-- pv_equiv track=rewrite | github.com/shi1412/py-leet-code | company_frequent/fb.py | helper
-- ===== SOURCE A (Python) =====
-- def helper(s, left, right):
--     i, j = left, right
--     while i < j:
--         if s[i] != s[j]:
--             return False
--
--         i += 1
--         j -= 1
--
--     return True
-- ===== SOURCE B (Python) =====
-- def helper(s, left, right):
--     if left >= right:
--         return True
--     sub = s[left:right + 1]
--     return sub == sub[::-1]
-- ===== Notes on version B (the rewrite author's own statement) =====
-- stated objective: idiomatic
-- what changed: Replaces the index-by-index two-pointer while loop with the idiomatic slice-and-reverse palindrome test sub == sub[::-1] on the substring s[left:right+1].
-- outside the precondition, e.g. on helper('abc', -3, -1): A returns False, B returns True
import Mathlib
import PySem

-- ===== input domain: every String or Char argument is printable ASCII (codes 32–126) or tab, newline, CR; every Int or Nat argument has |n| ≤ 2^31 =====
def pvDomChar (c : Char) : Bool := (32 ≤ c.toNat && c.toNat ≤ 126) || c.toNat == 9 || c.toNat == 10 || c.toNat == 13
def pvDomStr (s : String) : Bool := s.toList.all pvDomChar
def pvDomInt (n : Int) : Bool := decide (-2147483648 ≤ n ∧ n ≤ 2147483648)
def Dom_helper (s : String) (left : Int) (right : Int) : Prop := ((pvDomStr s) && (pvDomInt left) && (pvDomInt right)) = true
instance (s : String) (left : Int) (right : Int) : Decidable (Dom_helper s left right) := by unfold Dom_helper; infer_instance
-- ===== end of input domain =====

-- B replaces A's two-pointer while loop by the idiomatic slice-and-reverse test sub == sub[::-1].

-- ===== PORT A =====
-- the while loop: i, j walk inward; s[i] / s[j] is PySem.List.pyGetD on the char list
-- (default ' ' is never used under Pre_helper, where every accessed index is in range)
def helperLoop (cs : List Char) (i j : Int) : Bool :=
  if i < j then
    if PySem.List.pyGetD cs i ' ' ≠ PySem.List.pyGetD cs j ' ' then false
    else helperLoop cs (i + 1) (j - 1)
  else true
termination_by (j - i).toNat
decreasing_by omega

def helper (s : String) (left : Int) (right : Int) : Bool :=
  helperLoop s.toList left right

-- ===== PORT B =====
-- Source B: trivial range → True; else sub = s[left:right+1]; sub == sub[::-1] (s[::-1] is reverse)
def helper_alt (s : String) (left : Int) (right : Int) : Bool :=
  if left ≥ right then true
  else
    let sub := PySem.List.slice s.toList (some left) (some (right + 1))
    sub == sub.reverse

-- ===== PRECONDITION & SPEC =====
-- Pre_ excludes the inputs on which A raises IndexError (left < right with an index outside
-- [-len, len)), and the negative-index wraparound inputs left < 0 ≤ ... on which A's pairwise
-- comparison of wrapped positions is an artefact of Python indexing that no slice reproduces.
def Pre_helper (s : String) (left : Int) (right : Int) : Prop :=
  left ≥ right ∨ (0 ≤ left ∧ right < (s.toList.length : Int))
instance (s : String) (left : Int) (right : Int) : Decidable (Pre_helper s left right) := by unfold Pre_helper; infer_instance

def pvWitness_helper : String × Int × Int := ("aba", 0, 2)

def Spec_helper (s : String) (left : Int) (right : Int) (out : Bool) : Prop := out = helper_alt s left right
instance (s : String) (left : Int) (right : Int) (out : Bool) : Decidable (Spec_helper s left right out) := by unfold Spec_helper; infer_instance

-- ===== CLAIM (what is proved, stated in full; the proofs are below) =====
def Claim_equal_helper : Prop := ∀ (s : String) (left : Int) (right : Int), Dom_helper s left right → Pre_helper s left right → Spec_helper s left right (helper s left right)

-- ===== LEMMAS AND PROOFS =====

-- a list of length ≤ 1 beq-equals its reverse
lemma short_beq_reverse (l : List Char) (h : l.length ≤ 1) : (l == l.reverse) = true := by
  match l, h with
  | [], _ => rfl
  | [a], _ => simp

-- when the pointers have met or crossed, the substring has length ≤ 1
lemma short_sub (cs : List Char) (i j : Int) (hij : j ≤ i) (hi : 0 ≤ i) :
    ((cs.drop i.toNat).take ((j + 1).toNat - i.toNat)).length ≤ 1 := by
  have h1 := List.length_take_le ((j + 1).toNat - i.toNat) (cs.drop i.toNat)
  omega

-- palindrome peel: a :: l ++ [b] equals its own reverse iff a = b and l equals its reverse
lemma palin_wrap (a b : Char) (l : List Char) :
    ((a :: (l ++ [b])) == (a :: (l ++ [b])).reverse) = ((a == b) && (l == l.reverse)) := by
  have hrev : (a :: (l ++ [b])).reverse = b :: (l.reverse ++ [a]) := by simp
  have key : (a :: (l ++ [b]) = (a :: (l ++ [b])).reverse) ↔ (a = b ∧ l = l.reverse) := by
    rw [hrev]
    constructor
    · intro h
      injection h with h1 h2
      subst h1
      exact ⟨rfl, List.append_inj_left h2 (by simp)⟩
    · rintro ⟨rfl, hl⟩
      rw [← hl]
  rw [Bool.eq_iff_iff]
  simp only [beq_iff_eq, Bool.and_eq_true]
  exact key

-- the loop computes "the substring cs[i..j] equals its reverse", for 0 ≤ i, j < |cs|
lemma helperLoop_eq_palin (n : Nat) (cs : List Char) (i j : Int)
    (hn : (j - i).toNat ≤ n) (hi : 0 ≤ i) (hj : j < (cs.length : Int)) :
    helperLoop cs i j =
      (((cs.drop i.toNat).take ((j + 1).toNat - i.toNat)) ==
       ((cs.drop i.toNat).take ((j + 1).toNat - i.toNat)).reverse) := by
  induction n generalizing i j with
  | zero =>
    rw [helperLoop, if_neg (by omega)]
    exact (short_beq_reverse _ (short_sub cs i j (by omega) hi)).symm
  | succ n ih =>
    by_cases hij : i < j
    · -- decompose the substring as cs[i] :: middle ++ [cs[j]]
      have hi' : i.toNat < cs.length := by omega
      have hj' : j.toNat < cs.length := by omega
      have e1 : (i + 1).toNat = i.toNat + 1 := by omega
      have e2 : ((j - 1) + 1).toNat = j.toNat := by omega
      have hdrop : cs.drop i.toNat = cs[i.toNat] :: cs.drop (i.toNat + 1) :=
        List.drop_eq_getElem_cons hi'
      have hlen : (j + 1).toNat - i.toNat = ((j.toNat - (i.toNat + 1)) + 1) + 1 := by omega
      have hje : i.toNat + 1 + (j.toNat - (i.toNat + 1)) = j.toNat := by omega
      have hidx : (cs.drop (i.toNat + 1))[j.toNat - (i.toNat + 1)]? = some cs[j.toNat] := by
        rw [List.getElem?_drop, hje, List.getElem?_eq_getElem hj']
      have hsub : (cs.drop i.toNat).take ((j + 1).toNat - i.toNat) =
          cs[i.toNat] :: (((cs.drop (i.toNat + 1)).take (j.toNat - (i.toNat + 1))) ++ [cs[j.toNat]]) := by
        rw [hlen, hdrop, List.take_succ_cons]
        congr 1
        rw [List.take_add_one, hidx]
        rfl
      have hga : PySem.List.pyGetD cs i ' ' = cs[i.toNat] :=
        PySem.List.pyGetD_eq_getElem cs ' ' hi (by omega)
      have hgb : PySem.List.pyGetD cs j ' ' = cs[j.toNat] :=
        PySem.List.pyGetD_eq_getElem cs ' ' (by omega) (by omega)
      rw [helperLoop, if_pos hij, hsub, palin_wrap, hga, hgb]
      have hn' : (j - 1 - (i + 1)).toNat ≤ n := by omega
      by_cases hc : cs[i.toNat] = cs[j.toNat]
      · rw [if_neg (by simp [hc]), ih (i + 1) (j - 1) hn' (by omega) (by omega), e1, e2]
        simp [hc]
      · rw [if_pos (by simp [hc])]
        simp [hc]
    · rw [helperLoop, if_neg hij]
      exact (short_beq_reverse _ (short_sub cs i j (by omega) hi)).symm

-- ===== VERDICT (by name: the statement is the Claim_ definition above) =====
theorem helper_spec : Claim_equal_helper := by
  intro s left right _ hpre
  unfold Spec_helper helper helper_alt
  by_cases h : left ≥ right
  · rw [if_pos h, helperLoop, if_neg (by omega)]
  · rw [if_neg h]
    rcases hpre with h' | ⟨hl, hr⟩
    · omega
    · show helperLoop s.toList left right =
        (PySem.List.slice s.toList (some left) (some (right + 1)) ==
         (PySem.List.slice s.toList (some left) (some (right + 1))).reverse)
      rw [PySem.List.slice_toNat s.toList hl (by omega)]
      exact helperLoop_eq_palin (right - left).toNat s.toList left right le_rfl hl hr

#####

## Directions
Write out the listing's lines exactly, from its first line through the line that contains "-- ===== input", and stop there.

## Answer box
-- pv_equiv track=rewrite | github.com/shi1412/py-leet-code | company_frequent/fb.py | helper
-- ===== SOURCE A (Python) =====
-- def helper(s, left, right):
--     i, j = left, right
--     while i < j:
--         if s[i] != s[j]:
--             return False
--
--         i += 1
--         j -= 1
--
--     return True
-- ===== SOURCE B (Python) =====
-- def helper(s, left, right):
--     if left >= right:
--         return True
--     sub = s[left:right + 1]
--     return sub == sub[::-1]
-- ===== Notes on version B (the rewrite author's own statement) =====
-- stated objective: idiomatic
-- what changed: Replaces the index-by-index two-pointer while loop with the idiomatic slice-and-reverse palindrome test sub == sub[::-1] on the substring s[left:right+1].
-- outside the precondition, e.g. on helper('abc', -3, -1): A returns False, B returns True
import Mathlib
import PySem

-- ===== input domain: every String or Char argument is printable ASCII (codes 32–126) or tab, newline, CR; every Int or Nat argument has |n| ≤ 2^31 =====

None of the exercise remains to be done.